The Attorney General of the International Criminal Court Karim Khan is in Sudan. On the menu of discussions, the fate of Omar el-Bechir, whom Khartoum promised to extradite a year ago.
It's been a year since Sudan has promised to extradite its ex-president, Omar al-Bashir, wanted since 2009 by the International Criminal Court. El-Bashir had, for many years, mocked the ICC by traveling to countries that had not signed the Rome Statute, the ICC's founding treaty.
On August 11, 2021, two years after the fall of al-Bashir, the Sudanese government assured that it would "hand over the wanted persons to the ICC". On the list, in addition to President Omar el-Bechir, there was talk of extraditing two former ministers, Ahmed Haroun and Abdelrahim Mohamed Hussein.
A year later, where are we? While he had been detained in Kober prison, one of the oldest in Sudan, since April 2019, Omar el-Bashir had been authorized, in April 2022, to be transferred to al-Alya military hospital. Officially in the grip of arterial hypertension, al-Bechir had, according to several sources, been saved by a falsified medical report.
Still in Sudan, therefore, Omar el-Bechir does not seem ready to leave his country to join the Netherlands. This is undoubtedly one of the reasons that prompted the ICC prosecutor, Karim Khan, to go to Sudan.

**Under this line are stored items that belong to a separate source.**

-- pv_equiv track=rewrite | github.com/AshnuB425/LeetCode-Problem-Solving | 2026/Biweekly Contest 175/3823.py | reverseByType
-- ===== SOURCE A (Python) =====
-- def reverseByType(s: str) -> str:
--     spe=[]
--     nons=[]
--     s=list(s)
--     for i in s:
--         if i.isalpha():
--             spe.append(i)
--         else:
--             nons.append(i)
--     a,b=len(spe)-1,len(nons)-1
--     for i in range(len(s)):
--         if s[i].isalpha():
--             s[i]=spe[a]
--             a-=1
--         else:
--             s[i]=nons[b]
--             b-=1
--     return "".join(s)
-- ===== SOURCE B (Python) =====
-- def reverseByType(s: str) -> str:
--     l = list(s)
--     for pred in (str.isalpha, lambda c: not c.isalpha()):
--         i, j = 0, len(l) - 1
--         while i < j:
--             if not pred(l[i]):
--                 i += 1
--             elif not pred(l[j]):
--                 j -= 1
--             else:
--                 l[i], l[j] = l[j], l[i]
--                 i += 1
--                 j -= 1
--     return "".join(l)
-- ===== Notes on version B (the rewrite author's own statement) =====
-- stated objective: alternative
-- what changed: B reverses each character class in place with two two-pointer swap passes over a single list (O(1) auxiliary space), instead of A's partition into two auxiliary buckets followed by an indexed rewrite consuming the buckets from the back.
import Mathlib
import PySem

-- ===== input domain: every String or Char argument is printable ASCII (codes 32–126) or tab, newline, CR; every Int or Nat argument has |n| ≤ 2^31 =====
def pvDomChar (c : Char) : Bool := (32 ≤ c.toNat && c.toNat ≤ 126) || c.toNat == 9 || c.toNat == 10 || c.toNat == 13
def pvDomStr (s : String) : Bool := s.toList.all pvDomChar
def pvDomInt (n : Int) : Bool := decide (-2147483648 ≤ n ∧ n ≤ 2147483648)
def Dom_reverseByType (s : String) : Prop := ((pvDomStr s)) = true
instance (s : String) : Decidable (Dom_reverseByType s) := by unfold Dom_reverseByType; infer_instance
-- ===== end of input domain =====

-- B replaces A's partition-into-buckets + in-place rewrite with decrementing back-indices by two
-- in-place two-pointer swap passes (alternative algorithm, O(1) auxiliary space); return value proved equal.

-- ===== PORT A =====
-- literal transliteration of A: partition chars into spe/nons, then rewrite s[i] from the
-- back of the matching bucket (counters a, b).  pyGetD/pySetD defaults are never used: the
-- counters stay in range because exactly len(spe) positions are alphabetic.
def reverseByType (s : String) : String :=
  let sl := s.toList
  let part := sl.foldl (fun (st : List Char × List Char) i =>
      if PySem.Chars.isalpha i then (st.1 ++ [i], st.2) else (st.1, st.2 ++ [i])) ([], [])
  let spe := part.1
  let nons := part.2
  let fin := (PySem.List.pyRange 0 (sl.length : Int) 1).foldl
      (fun (st : List Char × Int × Int) i =>
        if PySem.Chars.isalpha (PySem.List.pyGetD st.1 i ' ') then
          (PySem.List.pySetD st.1 i (PySem.List.pyGetD spe st.2.1 ' '), st.2.1 - 1, st.2.2)
        else
          (PySem.List.pySetD st.1 i (PySem.List.pyGetD nons st.2.2 ' '), st.2.1, st.2.2 - 1))
      (sl, ((spe.length : Int) - 1, (nons.length : Int) - 1))
  String.ofList fin.1

-- ===== PORT B =====
-- one two-pointer pass: skip chars failing pred from both ends, swap matching pairs
def pvTpLoop (p : Char → Bool) (l : List Char) (i j : Nat) : List Char :=
  if i < j then
    if ¬ p (l.getD i ' ') then pvTpLoop p l (i + 1) j
    else if ¬ p (l.getD j ' ') then pvTpLoop p l i (j - 1)
    else pvTpLoop p ((l.set i (l.getD j ' ')).set j (l.getD i ' ')) (i + 1) (j - 1)
  else l
termination_by j - i
decreasing_by all_goals omega

def reverseByType_alt (s : String) : String :=
  let l := s.toList
  let l1 := pvTpLoop (fun c => PySem.Chars.isalpha c) l 0 (l.length - 1)
  let l2 := pvTpLoop (fun c => ! PySem.Chars.isalpha c) l1 0 (l1.length - 1)
  String.ofList l2

-- ===== PRECONDITION & SPEC =====
def Spec_reverseByType (s : String) (out : String) : Prop := out = reverseByType_alt s
instance (s : String) (out : String) : Decidable (Spec_reverseByType s out) := by unfold Spec_reverseByType; infer_instance

-- ===== CLAIM (what is proved, stated in full; the proofs are below) =====
def Claim_equal_reverseByType : Prop := ∀ (s : String), Dom_reverseByType s → Spec_reverseByType s (reverseByType s)

-- ===== LEMMAS AND PROOFS =====

-- model: refill the p-positions of l with the stream `as`, keep the rest
def pvRefill (p : Char → Bool) : List Char → List Char → List Char
  | _, [] => []
  | as, c :: cs => if p c then as.headD ' ' :: pvRefill p as.tail cs else c :: pvRefill p as cs

-- model: refill p-positions from `as` and the others from `ns`, in one pass
def pvRefill2 (p : Char → Bool) : List Char → List Char → List Char → List Char
  | _, _, [] => []
  | as, ns, c :: cs =>
      if p c then as.headD ' ' :: pvRefill2 p as.tail ns cs
      else ns.headD ' ' :: pvRefill2 p as ns.tail cs

-- reverse the p-chars of l in place
def pvRepl (p : Char → Bool) (l : List Char) : List Char :=
  pvRefill p ((l.filter p).reverse) l

theorem pvRefill_append_singleton (p : Char → Bool) (d : Char) (hd : ¬ p d = true) :
    ∀ (w as : List Char), pvRefill p as (w ++ [d]) = pvRefill p as w ++ [d] := by
  intro w
  induction w with
  | nil => intro as; simp [pvRefill, hd]
  | cons c cs ih => intro as; by_cases hc : p c = true <;> simp [pvRefill, hc, ih]

theorem pvRefill_snoc_snoc (p : Char → Bool) (d : Char) (hd : p d = true) :
    ∀ (mid xs : List Char) (e : Char), xs.length = mid.countP p →
      pvRefill p (xs ++ [e]) (mid ++ [d]) = pvRefill p xs mid ++ [e] := by
  intro mid
  induction mid with
  | nil =>
      intro xs e hlen
      have : xs = [] := List.eq_nil_of_length_eq_zero (by simpa using hlen)
      subst this; simp [pvRefill, hd]
  | cons m ms ih =>
      intro xs e hlen
      by_cases hm : p m = true
      · have hx : xs ≠ [] := by
          intro h; subst h; simp [hm] at hlen
        obtain ⟨x, xs', rfl⟩ := List.exists_cons_of_ne_nil hx
        have hlen' : xs'.length = ms.countP p := by
          simp [hm] at hlen; omega
        simp [pvRefill, hm, ih xs' e hlen']
      · simp [hm] at hlen
        simp [pvRefill, hm, ih xs e hlen]

theorem pvRepl_short (p : Char → Bool) (w : List Char) (hw : w.length ≤ 1) :
    pvRepl p w = w := by
  match w, hw with
  | [], _ => rfl
  | [c], _ =>
      by_cases hc : p c = true <;> simp [pvRepl, List.filter, hc, pvRefill]

theorem pvRepl_cons_not (p : Char → Bool) (c : Char) (w : List Char) (hc : ¬ p c = true) :
    pvRepl p (c :: w) = c :: pvRepl p w := by
  simp [pvRepl, List.filter_cons, hc, pvRefill]

theorem pvRepl_snoc_not (p : Char → Bool) (d : Char) (w : List Char) (hd : ¬ p d = true) :
    pvRepl p (w ++ [d]) = pvRepl p w ++ [d] := by
  simp only [pvRepl, List.filter_append, List.filter_cons, hd]
  simp [pvRefill_append_singleton p d hd]

theorem pvRepl_wrap (p : Char → Bool) (c d : Char) (mid : List Char)
    (hc : p c = true) (hd : p d = true) :
    pvRepl p (c :: (mid ++ [d])) = d :: (pvRepl p mid ++ [c]) := by
  have hfil : (List.filter p (c :: (mid ++ [d]))).reverse
      = d :: ((List.filter p mid).reverse ++ [c]) := by
    simp [List.filter_cons, List.filter_append, hc, hd]
  simp only [pvRepl, hfil, pvRefill, hc, if_pos]
  simp only [List.headD_cons, List.tail_cons]
  rw [pvRefill_snoc_snoc p d hd mid ((List.filter p mid).reverse) c
    (by simp [List.countP_eq_length_filter])]

-- list surgery around a double set (the swap in the two-pointer loop)
theorem pvSet2_take (l : List Char) (i j : Nat) (c d : Char) (hij : i < j) (hj : j < l.length) :
    ((l.set i d).set j c).take (i+1) = l.take i ++ [d] := by
  apply List.ext_getElem
  · simp; omega
  · intro k h1 h2
    simp at h1 h2
    simp [List.getElem_take, List.getElem_set, List.getElem_append]
    split_ifs <;> (try rfl) <;> omega

theorem pvSet2_drop (l : List Char) (i j : Nat) (c d : Char) (hij : i < j) (hj : j < l.length) :
    ((l.set i d).set j c).drop j = c :: l.drop (j+1) := by
  apply List.ext_getElem
  · simp; omega
  · intro k h1 h2
    simp at h1 h2
    match k with
    | 0 => simp [List.getElem_drop, List.getElem_set]
    | k+1 =>
      simp [List.getElem_drop, List.getElem_set, List.getElem_cons_succ]
      split_ifs <;> first | rfl | omega | (congr 1; omega)

theorem pvSet2_mid (l : List Char) (i j : Nat) (c d : Char) (hij : i < j) :
    (((l.set i d).set j c).drop (i+1)).take (j-i-1) = (l.drop (i+1)).take (j-i-1) := by
  apply List.ext_getElem
  · simp
  · intro k h1 h2
    simp at h1 h2
    simp [List.getElem_take, List.getElem_drop, List.getElem_set]
    split_ifs <;> (try rfl) <;> omega

-- the two-pointer pass reverses the p-chars of the window [i..j] and fixes everything else
theorem pvTpLoop_base (p : Char → Bool) (l : List Char) (i j : Nat)
    (hj : j < l.length) (hij : i ≤ j + 1) (h : ¬ i < j) :
    l = l.take i ++ pvRepl p ((l.drop i).take (j + 1 - i)) ++ l.drop (j + 1) := by
  rcases Nat.eq_or_lt_of_le hij with hE | hlt
  · -- i = j + 1 : empty window
    rw [hE]
    simp [pvRepl, pvRefill]
  · have hE : i = j := by omega
    subst hE
    have hw : (l.drop i).take (i + 1 - i) = [l[i]] := by
      rw [(by omega : i + 1 - i = 1), List.drop_eq_getElem_cons hj]
      rfl
    rw [hw, pvRepl_short p _ (by simp)]
    conv_lhs => rw [← List.take_append_drop i l]
    rw [List.drop_eq_getElem_cons hj]
    simp

theorem pvTpLoop_eq (p : Char → Bool) :
    ∀ (n : Nat) (l : List Char) (i j : Nat), j - i ≤ n → j < l.length → i ≤ j + 1 →
      pvTpLoop p l i j = l.take i ++ pvRepl p ((l.drop i).take (j + 1 - i)) ++ l.drop (j + 1) := by
  intro n
  induction n with
  | zero =>
      intro l i j hn hj hij
      rw [pvTpLoop, if_neg (by omega : ¬ i < j)]
      exact pvTpLoop_base p l i j hj hij (by omega)
  | succ n ih =>
      intro l i j hn hj hij
      by_cases h : i < j
      · have hi : i < l.length := by omega
        have hgi : l.getD i ' ' = l[i] := List.getD_eq_getElem l ' ' hi
        have hgj : l.getD j ' ' = l[j] := List.getD_eq_getElem l ' ' hj
        rw [pvTpLoop, if_pos h, hgi, hgj]
        by_cases hpi : p l[i] = true
        · rw [if_neg (not_not_intro hpi)]
          by_cases hpj : p l[j] = true
          · -- swap case
            rw [if_neg (not_not_intro hpj)]
            rw [ih ((l.set i l[j]).set j l[i]) (i+1) (j-1) (by omega) (by simp; omega) (by omega)]
            have e1 : ((l.set i l[j]).set j l[i]).take (i+1) = l.take i ++ [l[j]] :=
              pvSet2_take l i j l[i] l[j] h hj
            have e2 : (((l.set i l[j]).set j l[i]).drop (i+1)).take (j-1+1-(i+1))
                = (l.drop (i+1)).take (j-i-1) := by
              rw [(by omega : j-1+1-(i+1) = j-i-1)]
              exact pvSet2_mid l i j l[i] l[j] h
            have e3 : ((l.set i l[j]).set j l[i]).drop (j-1+1) = l[i] :: l.drop (j+1) := by
              rw [(by omega : j-1+1 = j)]
              exact pvSet2_drop l i j l[i] l[j] h hj
            have hwin : (l.drop i).take (j + 1 - i)
                = l[i] :: ((l.drop (i+1)).take (j-i-1) ++ [l[j]]) := by
              rw [List.drop_eq_getElem_cons hi, (by omega : j + 1 - i = (j-i-1) + 1 + 1)]
              rw [List.take_succ_cons]
              congr 1
              rw [List.take_succ_eq_append_getElem (by simp; omega)]
              congr 2
              rw [List.getElem_drop]
              congr 1
              omega
            rw [e1, e2, e3, hwin, pvRepl_wrap p l[i] l[j] _ hpi hpj]
            simp
          · -- retreat j
            rw [if_pos hpj]
            rw [ih l i (j-1) (by omega) (by omega) (by omega)]
            have hwin : (l.drop i).take (j + 1 - i)
                = (l.drop i).take (j-1+1-i) ++ [l[j]] := by
              rw [(by omega : j + 1 - i = (j-1+1-i) + 1)]
              rw [List.take_succ_eq_append_getElem (by simp; omega)]
              congr 2
              rw [List.getElem_drop]
              congr 1
              omega
            rw [hwin, pvRepl_snoc_not p l[j] _ hpj]
            rw [(by omega : j-1+1 = j), List.drop_eq_getElem_cons hj]
            simp
        · -- advance i
          rw [if_pos hpi]
          rw [ih l (i+1) j (by omega) hj (by omega)]
          have hwin : (l.drop i).take (j + 1 - i)
              = l[i] :: (l.drop (i+1)).take (j+1-(i+1)) := by
            rw [List.drop_eq_getElem_cons hi, (by omega : j + 1 - i = (j+1-(i+1)) + 1)]
            rw [List.take_succ_cons]
          rw [hwin, pvRepl_cons_not p l[i] _ hpi]
          conv_rhs => rw [← List.singleton_append, ← List.append_assoc,
            ← List.take_succ_eq_append_getElem hi]
      · rw [pvTpLoop, if_neg h]
        exact pvTpLoop_base p l i j hj hij h

theorem pvTp_whole (p : Char → Bool) (l : List Char) :
    pvTpLoop p l 0 (l.length - 1) = pvRepl p l := by
  cases l with
  | nil => rw [pvTpLoop]; rfl
  | cons c cs =>
      rw [pvTpLoop_eq p (cs.length) (c :: cs) 0 ((c :: cs).length - 1)
        (by simp) (by simp) (by omega)]
      simp

theorem pvFilter_not_pvRefill (p : Char → Bool) :
    ∀ (l as : List Char), (∀ x ∈ as, p x = true) → as.length = l.countP p →
      (pvRefill p as l).filter (fun c => ! p c) = l.filter (fun c => ! p c) := by
  intro l
  induction l with
  | nil => intro as _ _; rfl
  | cons c cs ih =>
      intro as hmem hlen
      by_cases hc : p c = true
      · have hx : as ≠ [] := by
          intro h; subst h; simp [hc] at hlen
        obtain ⟨a, as', rfl⟩ := List.exists_cons_of_ne_nil hx
        have hpa : p a = true := hmem a (by simp)
        have : as'.length = cs.countP p := by simp [hc] at hlen; omega
        simp [pvRefill, hc, List.filter_cons, hpa,
          ih as' (fun x hx => hmem x (by simp [hx])) this]
      · simp [hc] at hlen
        simp [pvRefill, hc, List.filter_cons, ih as hmem hlen]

A file that is no longer progressing
With his delegation, Khan will notably visit the Darfur region, after meetings with the country's leaders. A visit of several days, which will last until August 25th. Over the past year, the situation on the ground has changed. Indeed, after the Abdel Fattah al-Burhane's coup, the ICC is still waiting to hear whether al-Bashir's August 2021 extradition agreement still stands. Because al-Burhane was a strong man of Omar el-Bechir's regime and his assumption of full powers is not a positive sign sent to the ICC.
For Khan, it is therefore a question of discussing the fate of the former dictator, accused of genocide, war crimes and crimes against humanity.
Last April, the ICC opened the Ali Kusheib trial, also accused of war crimes in Darfur.
Obtaining guarantees from the Sudanese military junta in the al-Bashir case represents the first big test for Karim Khan. However, this file is slipping. If the British lawyer does not want to lose face, he still has three days to convince al-Burhane to keep the commitment sealed between Sudan and the ICC in August 2021.